At this point, his decision-making ability was put to test. He had to choose one of the two: job placement and passion for fitness. He listened to himself and decided to seek a career in the fitness industry.

Though Sachin’s body is in good shape, he isn’t actually a bodybuilder. He is a fitness enthusiast, who has trained without a professional trainer or a mentor. He made ample use of YouTube to learn. He didn’t take up fitness as his passion because he was inspired by someone. He was his own inspiration.

He first received an opportunity to get on a stage at annual Mr. Himachal competition. Later he won the Maruti Suzuki Devils Circuit held in Chandigarh.

Now, after his tremendous performance at the IFL, Sachin has received sponsorships and was inducted in the TG Athlete group. Opportunities in the fitness industry have begun to appear before him. He believes that someday, he would extend support and guidance to other fitness enthusiasts of the state, which he could hardly receive for himself.

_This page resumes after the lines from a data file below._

-- pv_equiv track=rewrite | github.com/siddartha19/investormate | investormate/data/constants.py | is_valid_ticker
-- ===== SOURCE A (Python) =====
-- def is_valid_ticker(ticker: str) -> bool:
--     """
--     Basic ticker validation.
--
--     Args:
--         ticker: Stock ticker symbol
--
--     Returns:
--         True if ticker appears valid, False otherwise
--     """
--     if not ticker or not isinstance(ticker, str):
--         return False
--
--     # Basic checks
--     ticker = ticker.strip()
--     if len(ticker) < 1 or len(ticker) > 10:
--         return False
--
--     # Should be alphanumeric with possible dash, dot, or ampersand
--     allowed_chars = set("ABCDEFGHIJKLMNOPQRSTUVWXYZ0123456789-._&")
--     return all(c.upper() in allowed_chars for c in ticker)
-- ===== SOURCE B (Python) =====
-- import re
--
-- _TICKER_RE = re.compile(r'[A-Za-z0-9._\-&]{1,10}\Z')
--
-- def is_valid_ticker(ticker: str) -> bool:
--     """Validate a ticker with one compiled regex instead of a length check plus a per-char loop."""
--     if not ticker or not isinstance(ticker, str):
--         return False
--     return _TICKER_RE.match(ticker.strip()) is not None
-- ===== Notes on version B (the rewrite author's own statement) =====
-- stated objective: idiomatic
-- what changed: The length check plus the per-character upper()-membership loop over an allowed-chars set is replaced by a single compiled regex full match whose character class and {1,10} quantifier do both jobs at once.
import Mathlib
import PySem

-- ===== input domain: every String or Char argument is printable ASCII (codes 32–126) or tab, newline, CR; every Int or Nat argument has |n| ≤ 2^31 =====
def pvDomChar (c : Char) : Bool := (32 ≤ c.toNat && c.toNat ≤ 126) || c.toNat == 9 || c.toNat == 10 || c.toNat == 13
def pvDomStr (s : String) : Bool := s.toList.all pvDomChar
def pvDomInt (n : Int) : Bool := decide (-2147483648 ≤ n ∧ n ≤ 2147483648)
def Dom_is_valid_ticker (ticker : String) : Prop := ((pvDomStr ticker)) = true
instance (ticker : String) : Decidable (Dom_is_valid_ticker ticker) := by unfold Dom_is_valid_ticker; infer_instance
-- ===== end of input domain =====

-- B validates the stripped string with one regex full match instead of A's length check + per-char loop; same return value on the ASCII domain.

-- ===== PORT A =====
-- allowed_chars = set("ABCDEFGHIJKLMNOPQRSTUVWXYZ0123456789-._&")
def allowed_chars : List Char := PySem.Set.ofList "ABCDEFGHIJKLMNOPQRSTUVWXYZ0123456789-._&".toList

def is_valid_ticker (ticker : String) : Bool :=
  if ticker = "" then false           -- 'not ticker'
  else
    let t := PySem.Str.strip ticker
    if t.toList.length < 1 || t.toList.length > 10 then false
    else t.toList.all (fun c => allowed_chars.contains (PySem.Chars.upperChar c))

-- ===== PORT B =====
-- the regex character class [A-Za-z0-9._\-&]
def tickerClassChar (c : Char) : Bool :=
  ('A' ≤ c && c ≤ 'Z') || ('a' ≤ c && c ≤ 'z') || ('0' ≤ c && c ≤ '9') ||
  c == '.' || c == '_' || c == '-' || c == '&'

-- full match of [A-Za-z0-9._\-&]{1,10}: every char in the class, between 1 and 10 of them
def tickerFullmatch (cs : List Char) : Bool :=
  1 ≤ cs.length && cs.length ≤ 10 && cs.all tickerClassChar

def is_valid_ticker_alt (ticker : String) : Bool :=
  if ticker = "" then false
  else tickerFullmatch (PySem.Str.strip ticker).toList

-- ===== PRECONDITION & SPEC =====
def Spec_is_valid_ticker (ticker : String) (out : Bool) : Prop := out = is_valid_ticker_alt ticker
instance (ticker : String) (out : Bool) : Decidable (Spec_is_valid_ticker ticker out) := by unfold Spec_is_valid_ticker; infer_instance

-- ===== CLAIM (what is proved, stated in full; the proofs are below) =====
def Claim_equal_is_valid_ticker : Prop := ∀ (ticker : String), Dom_is_valid_ticker ticker → Spec_is_valid_ticker ticker (is_valid_ticker ticker)

-- ===== LEMMAS AND PROOFS =====

-- per-character agreement on the ASCII domain, checked exhaustively over the 128 codes
theorem charTest_eq (c : Char) (h : pvDomChar c = true) :
    allowed_chars.contains (PySem.Chars.upperChar c) = tickerClassChar c := by
  have hlt : c.toNat < 128 := by
    unfold pvDomChar at h
    simp only [Bool.or_eq_true, Bool.and_eq_true, decide_eq_true_eq, beq_iff_eq] at h
    omega
  have hall : ∀ n : Fin 128,
      allowed_chars.contains (PySem.Chars.upperChar (Char.ofNat n)) =
        tickerClassChar (Char.ofNat n) := by
    set_option maxRecDepth 20000 in decide
  have := hall ⟨c.toNat, hlt⟩
  simpa [Char.ofNat_toNat] using this

theorem strip_mem_dom (ticker : String) (h : pvDomStr ticker = true) :
    ∀ c ∈ (PySem.Str.strip ticker).toList, pvDomChar c = true := by
  intro c hc
  rw [PySem.Str.toList_strip] at hc
  simp only [PySem.Chars.strip, PySem.Chars.lstrip, PySem.Chars.rstrip,
    List.mem_reverse] at hc
  have hc2 := (List.dropWhile_sublist _).subset hc
  rw [List.mem_reverse] at hc2
  have hc3 := (List.dropWhile_sublist _).subset hc2
  simp only [pvDomStr, List.all_eq_true] at h
  exact h c hc3

-- ===== VERDICT (by name: the statement is the Claim_ definition above) =====
theorem is_valid_ticker_spec : Claim_equal_is_valid_ticker := by
  intro ticker hdom
  unfold Spec_is_valid_ticker is_valid_ticker is_valid_ticker_alt tickerFullmatch
  by_cases he : ticker = ""
  · simp [he]
  · simp only [he, ite_false]
    have hchars := strip_mem_dom ticker hdom
    have hall : (PySem.Str.strip ticker).toList.all
        (fun c => allowed_chars.contains (PySem.Chars.upperChar c)) =
        (PySem.Str.strip ticker).toList.all tickerClassChar := by
      rw [Bool.eq_iff_iff]
      simp only [List.all_eq_true]
      constructor <;> intro h c hc
      · rw [← charTest_eq c (hchars c hc)]; exact h c hc
      · rw [charTest_eq c (hchars c hc)]; exact h c hc
    set n := (PySem.Str.strip ticker).toList.length with hn
    by_cases hc : (n < 1 || n > 10) = true
    · rw [if_pos hc]
      simp only [Bool.or_eq_true, decide_eq_true_eq] at hc
      simp only [Bool.false_eq, Bool.and_eq_false_iff]
      left
      rcases hc with hc | hc
      · left; simp only [decide_eq_false_iff_not]; omega
      · right; simp only [decide_eq_false_iff_not]; omega
    · rw [if_neg hc, hall]
      simp only [Bool.or_eq_true, decide_eq_true_eq, not_or] at hc
      have h1 : 1 ≤ n := by omega
      have h2 : n ≤ 10 := by omega
      simp [h1, h2]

He is an idol for the youth of Himachal, especially because fitness is an antonym to drug/substance abuse and indiscipline. In the majority of cases filed under the Narcotics, Drugs & Psychoactive Substances (ND&PS) Act, the accused are reported to be between 20-25 years. A couple of days back Shimla Police arrested a 22-years-old local boy with a packet of Lysergic acid diethylamide (LSD) stamps.